Segment Start: RECORDS FOR THE EXERCISE

-- pv_equiv track=rewrite | github.com/tyki6/rawsec_cli | rawsec_cli/filter.py | filter_projects
-- ===== SOURCE A (Python) =====
-- from typing import Dict
-- from typing import List
--
-- def filter_projects(
--     projects: List,
--     lang=None,
--     paid=False,
--     free=False,
--     online=False,
--     offline=False,
--     blackarch=False,
-- ) -> List[Dict]:
--     """
--     Filter method.
--     Parameters
--     ----------
--     projects: List
--         project List.
--     lang: str, optional
--         Language name.
--     paid: bool, optional
--         paid or not.
--     free: bool, optional
--         free or not.
--     online: bool, optional
--         online or not.
--     offline: bool, optional
--         offline or not.
--     blackarch: bool, optional
--         present on blackarch.
--
--     Returns
--     -------
--     List[Dict]
--         project filter
--     """
--     if lang is not None and lang != "":
--         projects = [
--             project
--             for project in projects
--             if "language" in project
--             and not lang.lower() != project["language"].lower()
--         ]
--
--     if paid:
--         projects = [
--             project
--             for project in projects
--             if "price" in project and project["price"] != "Free"
--         ]
--
--     if free:
--         projects = [
--             project
--             for project in projects
--             if "price" in project and project["price"] == "Free"
--         ]
--
--     if online:
--         projects = [
--             project
--             for project in projects
--             if "online" in project and project["online"] != "False"
--         ]
--
--     if offline:
--         projects = [
--             project
--             for project in projects
--             if "online" in project and project["online"] == "False"
--         ]
--
--     if blackarch:
--         projects = [
--             project
--             for project in projects
--             if "blackarch" in project and project["blackarch"] != ""
--         ]
--
--     return projects
-- ===== SOURCE B (Python) =====
-- def filter_projects(
--     projects,
--     lang=None,
--     paid=False,
--     free=False,
--     online=False,
--     offline=False,
--     blackarch=False,
-- ):
--     """Single-pass filter: evaluate all active conditions per project."""
--     use_lang = lang is not None and lang != ""
--
--     def keep(project):
--         if use_lang and not (
--             "language" in project
--             and lang.lower() == project["language"].lower()
--         ):
--             return False
--         if paid and not ("price" in project and project["price"] != "Free"):
--             return False
--         if free and not ("price" in project and project["price"] == "Free"):
--             return False
--         if online and not ("online" in project and project["online"] != "False"):
--             return False
--         if offline and not ("online" in project and project["online"] == "False"):
--             return False
--         if blackarch and not ("blackarch" in project and project["blackarch"] != ""):
--             return False
--         return True
--
--     return [project for project in projects if keep(project)]
-- ===== Notes on version B (the rewrite author's own statement) =====
-- stated objective: simpler
-- what changed: Replaced the six sequential filtering list comprehensions (each rebuilding the list) with one pass over projects using a single keep() predicate that evaluates only the active filters.
import Mathlib
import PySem

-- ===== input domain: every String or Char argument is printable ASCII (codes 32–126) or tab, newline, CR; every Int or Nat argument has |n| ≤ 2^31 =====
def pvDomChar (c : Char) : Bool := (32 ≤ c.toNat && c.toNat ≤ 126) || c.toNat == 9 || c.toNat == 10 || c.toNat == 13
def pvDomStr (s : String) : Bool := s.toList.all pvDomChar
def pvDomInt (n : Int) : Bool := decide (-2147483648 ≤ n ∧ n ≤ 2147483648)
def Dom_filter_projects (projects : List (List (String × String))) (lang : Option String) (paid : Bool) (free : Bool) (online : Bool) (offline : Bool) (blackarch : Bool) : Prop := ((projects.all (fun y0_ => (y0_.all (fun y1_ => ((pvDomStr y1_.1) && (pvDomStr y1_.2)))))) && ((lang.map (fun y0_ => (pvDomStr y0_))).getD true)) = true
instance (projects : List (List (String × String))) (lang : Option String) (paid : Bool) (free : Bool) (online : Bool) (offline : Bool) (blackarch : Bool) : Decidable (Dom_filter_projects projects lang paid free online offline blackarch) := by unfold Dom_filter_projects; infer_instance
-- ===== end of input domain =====

-- B replaces A's six sequential filtering comprehensions with one pass using a
-- single keep predicate that evaluates only the active filters (objective: simpler).

-- first-match association-list lookup: Python's project["k"] / '"k" in project'
def pvLookup (project : List (String × String)) (k : String) : Option String :=
  (project.find? (fun p => p.1 == k)).map (·.2)

-- ===== PORT A =====
def filter_projects (projects : List (List (String × String))) (lang : Option String) (paid : Bool) (free : Bool) (online : Bool) (offline : Bool) (blackarch : Bool) : List (List (String × String)) :=
  let ps1 :=
    match lang with
    | none => projects
    | some l =>
      if l == "" then projects
      else projects.filter (fun project =>
        match pvLookup project "language" with
        | some v => !(PySem.Str.lower l != PySem.Str.lower v)
        | none => false)
  let ps2 :=
    if paid then ps1.filter (fun project =>
      match pvLookup project "price" with
      | some v => v != "Free"
      | none => false)
    else ps1
  let ps3 :=
    if free then ps2.filter (fun project =>
      match pvLookup project "price" with
      | some v => v == "Free"
      | none => false)
    else ps2
  let ps4 :=
    if online then ps3.filter (fun project =>
      match pvLookup project "online" with
      | some v => v != "False"
      | none => false)
    else ps3
  let ps5 :=
    if offline then ps4.filter (fun project =>
      match pvLookup project "online" with
      | some v => v == "False"
      | none => false)
    else ps4
  let ps6 :=
    if blackarch then ps5.filter (fun project =>
      match pvLookup project "blackarch" with
      | some v => v != ""
      | none => false)
    else ps5
  ps6

-- ===== PORT B =====
-- B's keep predicate: every active filter must pass
def pvKeep (lang : Option String) (paid free online offline blackarch : Bool)
    (project : List (String × String)) : Bool :=
  let useLang := match lang with | none => false | some l => l != ""
  if useLang && !(match lang with
      | some l =>
        (match pvLookup project "language" with
         | some v => PySem.Str.lower l == PySem.Str.lower v
         | none => false)
      | none => false) then false
  else if paid && !(match pvLookup project "price" with
      | some v => v != "Free" | none => false) then false
  else if free && !(match pvLookup project "price" with
      | some v => v == "Free" | none => false) then false
  else if online && !(match pvLookup project "online" with
      | some v => v != "False" | none => false) then false
  else if offline && !(match pvLookup project "online" with
      | some v => v == "False" | none => false) then false
  else if blackarch && !(match pvLookup project "blackarch" with
      | some v => v != "" | none => false) then false
  else true

def filter_projects_alt (projects : List (List (String × String))) (lang : Option String) (paid : Bool) (free : Bool) (online : Bool) (offline : Bool) (blackarch : Bool) : List (List (String × String)) :=
  projects.filter (pvKeep lang paid free online offline blackarch)

-- ===== PRECONDITION & SPEC =====
def Spec_filter_projects (projects : List (List (String × String))) (lang : Option String) (paid : Bool) (free : Bool) (online : Bool) (offline : Bool) (blackarch : Bool) (out : List (List (String × String))) : Prop := out = filter_projects_alt projects lang paid free online offline blackarch
instance (projects : List (List (String × String))) (lang : Option String) (paid : Bool) (free : Bool) (online : Bool) (offline : Bool) (blackarch : Bool) (out : List (List (String × String))) : Decidable (Spec_filter_projects projects lang paid free online offline blackarch out) := by unfold Spec_filter_projects; infer_instance

-- ===== CLAIM (what is proved, stated in full; the proofs are below) =====
def Claim_equal_filter_projects : Prop := ∀ (projects : List (List (String × String))) (lang : Option String) (paid : Bool) (free : Bool) (online : Bool) (offline : Bool) (blackarch : Bool), Dom_filter_projects projects lang paid free online offline blackarch → Spec_filter_projects projects lang paid free online offline blackarch (filter_projects projects lang paid free online offline blackarch)

-- ===== LEMMAS AND PROOFS =====

-- guarded filter step as a single filter
theorem pv_if_filter {α : Type} (c : Bool) (p : α → Bool) (xs : List α) :
    (if c then xs.filter p else xs) = xs.filter (fun x => !c || p x) := by
  cases c <;> simp

-- pointwise agreement of A's conjoined predicate with B's pvKeep
theorem pv_keep_eq (lang : Option String) (paid free online offline blackarch : Bool)
    (x : List (String × String)) :
    (((((((match lang with
        | none => true
        | some l => (l == "") || (match pvLookup x "language" with | some v => !(PySem.Str.lower l != PySem.Str.lower v) | none => false)) &&
      (!paid || (match pvLookup x "price" with | some v => v != "Free" | none => false))) &&
      (!free || (match pvLookup x "price" with | some v => v == "Free" | none => false))) &&
      (!online || (match pvLookup x "online" with | some v => v != "False" | none => false))) &&
      (!offline || (match pvLookup x "online" with | some v => v == "False" | none => false))) &&
      (!blackarch || (match pvLookup x "blackarch" with | some v => v != "" | none => false)))) =
    pvKeep lang paid free online offline blackarch x := by
  unfold pvKeep
  cases lang with
  | none =>
    cases hp : pvLookup x "price" <;> cases ho : pvLookup x "online" <;>
      cases hb : pvLookup x "blackarch" <;>
      simp only [hp, ho, hb, bne] <;>
      (apply Bool.eq_iff_iff.mpr; constructor <;> (intro h; simp_all <;> tauto))
  | some l =>
    cases hl : pvLookup x "language" <;> cases hp : pvLookup x "price" <;>
      cases ho : pvLookup x "online" <;> cases hb : pvLookup x "blackarch" <;>
      simp only [hl, hp, ho, hb, bne] <;>
      (apply Bool.eq_iff_iff.mpr; constructor <;> (intro h; simp_all <;> tauto))

theorem filter_projects_spec : Claim_equal_filter_projects := by
  intro projects lang paid free online offline blackarch _
  unfold Spec_filter_projects filter_projects filter_projects_alt
  dsimp only
  cases lang with
  | none =>
    rw [pv_if_filter, pv_if_filter, pv_if_filter, pv_if_filter, pv_if_filter]
    simp only [List.filter_filter]
    refine (List.filter_congr ?_).symm
    intro x _
    rw [← pv_keep_eq none paid free online offline blackarch x]
    simp only [Bool.true_and]
    ac_rfl
  | some l =>
    by_cases h : l == ""
    · simp only [h, if_true]
      rw [pv_if_filter, pv_if_filter, pv_if_filter, pv_if_filter, pv_if_filter]
      simp only [List.filter_filter]
      refine (List.filter_congr ?_).symm
      intro x _
      rw [← pv_keep_eq (some l) paid free online offline blackarch x]
      simp only [h, Bool.true_or, Bool.true_and]
      ac_rfl
    · simp only [Bool.not_eq_true] at h
      simp only [h, Bool.false_eq_true, if_false]
      rw [pv_if_filter, pv_if_filter, pv_if_filter, pv_if_filter,
        pv_if_filter]
      simp only [List.filter_filter]
      refine (List.filter_congr ?_).symm
      intro x _
      rw [← pv_keep_eq (some l) paid free online offline blackarch x]
      simp only [h, Bool.false_or]
      ac_rfl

Segment End: RECORDS FOR THE EXERCISE

→ **EXERCISE DIRECTIONS**:
Transcribe the records above from the line holding "else if free" down to the line holding "else if blackarch", inclusive, without adding anything.

→ **RESULT FOR THIS TASK**:
  else if free && !(match pvLookup project "price" with
      | some v => v == "Free" | none => false) then false
  else if online && !(match pvLookup project "online" with
      | some v => v != "False" | none => false) then false
  else if offline && !(match pvLookup project "online" with
      | some v => v == "False" | none => false) then false
  else if blackarch && !(match pvLookup project "blackarch" with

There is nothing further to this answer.